**Assigned task:**
Would you filter the listing below so that only lines with the word "exacts" remain?
____________________
-- what B checks, spelled out
def pvB (k : Int × Int) (y x : Int) (plansza : List String) : Prop :=
  (k.1 - y ≠ 0) ∧ (k.1 - y).natAbs = (k.2 - x).natAbs ∧ (k.1 - y).natAbs ≤ 7 ∧
  (0 ≤ k.2 ∧ k.2 < 8 ∧ -9 < k.1 ∧ k.1 ≤ -1) ∧
  (0 ≤ x + (if 0 < k.2 - x then (1 : Int) else -1) ∧
   x + (if 0 < k.2 - x then (1 : Int) else -1) < 8 ∧
   -9 < y + (if 0 < k.1 - y then (1 : Int) else -1) ∧
   y + (if 0 < k.1 - y then (1 : Int) else -1) ≤ -1) ∧
  ∀ i : Nat, i < (k.1 - y).natAbs →
    pvP plansza y x (if 0 < k.2 - x then (1 : Int) else -1)
      (if 0 < k.1 - y then (1 : Int) else -1) (↑i + 1)

theorem inner_iff (k : Int × Int) (y x : Int) (pl : List String) (d : Int × Int) :
    ∀ (c : Nat) (j : Int), goniecInner k y x pl d c j = some true ↔
      ∃ m : Nat, m < c ∧
        (∀ i : Nat, i ≤ m → pvW y x d.1 d.2 (j + ↑i) ∧ pvP pl y x d.1 d.2 (j + ↑i)) ∧
        (y + d.2 * (j + ↑m), x + d.1 * (j + ↑m)) = k := by
  intro c
  induction c with
  | zero => intro j; simp [goniecInner]
  | succ c ih =>
    intro j
    simp only [goniecInner]
    split_ifs with hW hP hK
    · constructor
      · intro _
        refine ⟨0, Nat.succ_pos _, ?_, by simpa using hK⟩
        intro i hi
        obtain rfl := Nat.le_zero.mp hi
        exact ⟨by simpa [pvW] using hW, by simpa [pvP] using hP⟩
      · intro _; rfl
    · rw [ih (j + 1)]
      constructor
      · rintro ⟨m, hm, hall, hpos⟩
        refine ⟨m + 1, by omega, ?_, ?_⟩
        · intro i hi
          cases i with
          | zero => exact ⟨by simpa [pvW] using hW, by simpa [pvP] using hP⟩
          | succ i' =>
            have e : j + ((i' + 1 : Nat) : Int) = (j + 1) + (i' : Int) := by push_cast; ring
            rw [e]; exact hall i' (by omega)
        · have e : j + ((m + 1 : Nat) : Int) = (j + 1) + (m : Int) := by push_cast; ring
          rw [e]; exact hpos
      · rintro ⟨m, hm, hall, hpos⟩
        cases m with
        | zero => exact absurd (by simpa using hpos) hK
        | succ m' =>
          refine ⟨m', by omega, ?_, ?_⟩
          · intro i hi
            have h := hall (i + 1) (by omega)
            have e : j + ((i + 1 : Nat) : Int) = (j + 1) + (i : Int) := by push_cast; ring
            rw [e] at h; exact h
          · have e : j + ((m' + 1 : Nat) : Int) = (j + 1) + (m' : Int) := by push_cast; ring
            rw [e] at hpos; exact hpos
    · constructor
      · intro h; exact absurd h (by simp)
      · rintro ⟨m, hm, hall, hpos⟩
        exact absurd (by simpa [pvP] using (hall 0 (Nat.zero_le _)).2) hP
    · constructor
      · intro h; exact absurd h (by simp)
      · rintro ⟨m, hm, hall, hpos⟩
        exact absurd (by simpa [pvW] using (hall 0 (Nat.zero_le _)).1) hW

theorem A_iff (k : Int × Int) (g : Int × Int) (pl : List String) :
    goniec k g pl = true ↔
      (pvAdir k g.1 g.2 pl 1 (-1) ∨ pvAdir k g.1 g.2 pl (-1) (-1) ∨
       pvAdir k g.1 g.2 pl (-1) 1 ∨ pvAdir k g.1 g.2 pl 1 1) := by
  unfold goniec
  simp only [goniecOuter]
  split_ifs with h1 h2 h3 h4
  · exact ⟨fun _ => Or.inl ((inner_iff k g.1 g.2 pl (1, -1) 7 1).mp h1), fun _ => rfl⟩
  · exact ⟨fun _ => Or.inr (Or.inl ((inner_iff k g.1 g.2 pl (-1, -1) 7 1).mp h2)), fun _ => rfl⟩
  · exact ⟨fun _ => Or.inr (Or.inr (Or.inl ((inner_iff k g.1 g.2 pl (-1, 1) 7 1).mp h3))), fun _ => rfl⟩
  · exact ⟨fun _ => Or.inr (Or.inr (Or.inr ((inner_iff k g.1 g.2 pl (1, 1) 7 1).mp h4))), fun _ => rfl⟩
  · constructor
    · intro h; exact absurd h (by simp)
    · rintro (h | h | h | h)
      exacts [absurd ((inner_iff k g.1 g.2 pl (1, -1) 7 1).mpr h) h1,
              absurd ((inner_iff k g.1 g.2 pl (-1, -1) 7 1).mpr h) h2,
              absurd ((inner_iff k g.1 g.2 pl (-1, 1) 7 1).mpr h) h3,
              absurd ((inner_iff k g.1 g.2 pl (1, 1) 7 1).mpr h) h4]

theorem B_iff (k : Int × Int) (g : Int × Int) (pl : List String) :
    goniec_alt k g pl = true ↔ pvB k g.1 g.2 pl := by
  simp only [goniec_alt]
  by_cases h1 : (k.1 - g.1 = 0 ∨ (k.1 - g.1).natAbs ≠ (k.2 - g.2).natAbs ∨ 7 < (k.1 - g.1).natAbs)
  · rw [if_pos h1]
    simp only [Bool.false_eq_true, false_iff]
    rintro ⟨a, b, c, -⟩
    rcases h1 with h | h | h
    exacts [a h, h b, absurd c (by omega)]
  · rw [if_neg h1]
    by_cases h2 : (0 ≤ k.2 ∧ k.2 < 8 ∧ -9 < k.1 ∧ k.1 ≤ -1)
    · rw [if_neg (not_not_intro h2)]
      by_cases h3 : (0 ≤ g.2 + (if 0 < k.2 - g.2 then (1 : Int) else -1) ∧
          g.2 + (if 0 < k.2 - g.2 then (1 : Int) else -1) < 8 ∧
          -9 < g.1 + (if 0 < k.1 - g.1 then (1 : Int) else -1) ∧
          g.1 + (if 0 < k.1 - g.1 then (1 : Int) else -1) ≤ -1)
      · rw [if_neg (not_not_intro h3)]
        push Not at h1
        unfold pvClear
        rw [List.all_eq_true]
        constructor
        · intro hall
          refine ⟨h1.1, h1.2.1, h1.2.2, h2, h3, ?_⟩
          intro i hi
          have h := hall i (List.mem_range.mpr hi)
          rw [decide_eq_true_eq] at h
          exact h
        · rintro ⟨-, -, -, -, -, hpass⟩
          intro a ha
          rw [decide_eq_true_eq]
          exact hpass a (List.mem_range.mp ha)
      · rw [if_pos h3]
        simp only [Bool.false_eq_true, false_iff]
        rintro ⟨-, -, -, -, h1w, -⟩; exact h3 h1w
    · rw [if_pos h2]
      simp only [Bool.false_eq_true, false_iff]
      rintro ⟨-, -, -, hk, -, -⟩; exact h2 hk

theorem Adir_to_B (k : Int × Int) (y x : Int) (pl : List String) (dx dy : Int)
    (hdx : dx = 1 ∨ dx = -1) (hdy : dy = 1 ∨ dy = -1)
    (h : pvAdir k y x pl dx dy) : pvB k y x pl := by
  obtain ⟨m, hm, hall, hpos⟩ := h
  have hy1 : y + dy * (1 + ↑m) = k.1 := congrArg Prod.fst hpos
  have hx2 : x + dx * (1 + ↑m) = k.2 := congrArg Prod.snd hpos
  have hWm := (hall m le_rfl).1
  have hW0 := (hall 0 (Nat.zero_le _)).1
  simp only [pvW, Nat.cast_zero, add_zero, mul_one] at hWm hW0
  have hsy : (if 0 < k.1 - y then (1 : Int) else -1) = dy := by
    rcases hdy with rfl | rfl <;> split_ifs with h <;> omega
  have hsx : (if 0 < k.2 - x then (1 : Int) else -1) = dx := by
    rcases hdx with rfl | rfl <;> split_ifs with h <;> omega
  refine ⟨?_, ?_, ?_, ?_, ?_, ?_⟩
  · rcases hdy with rfl | rfl <;> omega
  · rcases hdy with rfl | rfl <;> rcases hdx with rfl | rfl <;> omega
  · rcases hdy with rfl | rfl <;> omega
  · rcases hdy with rfl | rfl <;> rcases hdx with rfl | rfl <;> omega
  · simp only [hsx, hsy]; omega
  · intro i hi
    have hp := (hall i (by rcases hdy with rfl | rfl <;> omega)).2
    simp only [hsx, hsy, show ((i : Int) + 1) = 1 + (i : Int) from by ring]
    exact hp

theorem B_to_Adir (k : Int × Int) (y x : Int) (pl : List String) (dx dy : Int)
    (hdx : dx = 1 ∨ dx = -1) (hdy : dy = 1 ∨ dy = -1)
    (hne : k.1 - y ≠ 0) (habs : (k.1 - y).natAbs = (k.2 - x).natAbs)
    (hle : (k.1 - y).natAbs ≤ 7)
    (hkw : 0 ≤ k.2 ∧ k.2 < 8 ∧ -9 < k.1 ∧ k.1 ≤ -1)
    (hdr : 0 < k.1 - y ↔ dy = 1) (hdc : 0 < k.2 - x ↔ dx = 1)
    (h1w : 0 ≤ x + dx ∧ x + dx < 8 ∧ -9 < y + dy ∧ y + dy ≤ -1)
    (hpass : ∀ i : Nat, i < (k.1 - y).natAbs → pvP pl y x dx dy (↑i + 1)) :
    pvAdir k y x pl dx dy := by
  have hy' : k.1 - y = dy * ((k.1 - y).natAbs : Int) := by
    rcases hdy with rfl | rfl
    · have := hdr.mpr rfl; omega
    · have : ¬ 0 < k.1 - y := fun hp => by have := hdr.mp hp; omega
      omega
  have hx' : k.2 - x = dx * ((k.2 - x).natAbs : Int) := by
    rcases hdx with rfl | rfl
    · have := hdc.mpr rfl; omega
    · have : ¬ 0 < k.2 - x := fun hp => by have := hdc.mp hp; omega
      omega
  have hn1 : 1 ≤ (k.1 - y).natAbs := by omega
  refine ⟨(k.1 - y).natAbs - 1, by omega, ?_, ?_⟩
  · intro i hi
    refine ⟨?_, ?_⟩
    · simp only [pvW]
      rcases hdx with rfl | rfl <;> rcases hdy with rfl | rfl <;> omega
    · have hp := hpass i (by omega)
      rw [show (1 + (i : Int)) = (i : Int) + 1 from by ring]
      exact hp
  · refine Prod.ext_iff.mpr ⟨?_, ?_⟩
    · show y + dy * (1 + (((k.1 - y).natAbs - 1 : Nat) : Int)) = k.1
      rcases hdy with rfl | rfl <;> omega
    · show x + dx * (1 + (((k.1 - y).natAbs - 1 : Nat) : Int)) = k.2
      rcases hdx with rfl | rfl <;> omega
____________________
**Exercise solution:**
      exacts [absurd ((inner_iff k g.1 g.2 pl (1, -1) 7 1).mpr h) h1,
    exacts [a h, h b, absurd c (by omega)]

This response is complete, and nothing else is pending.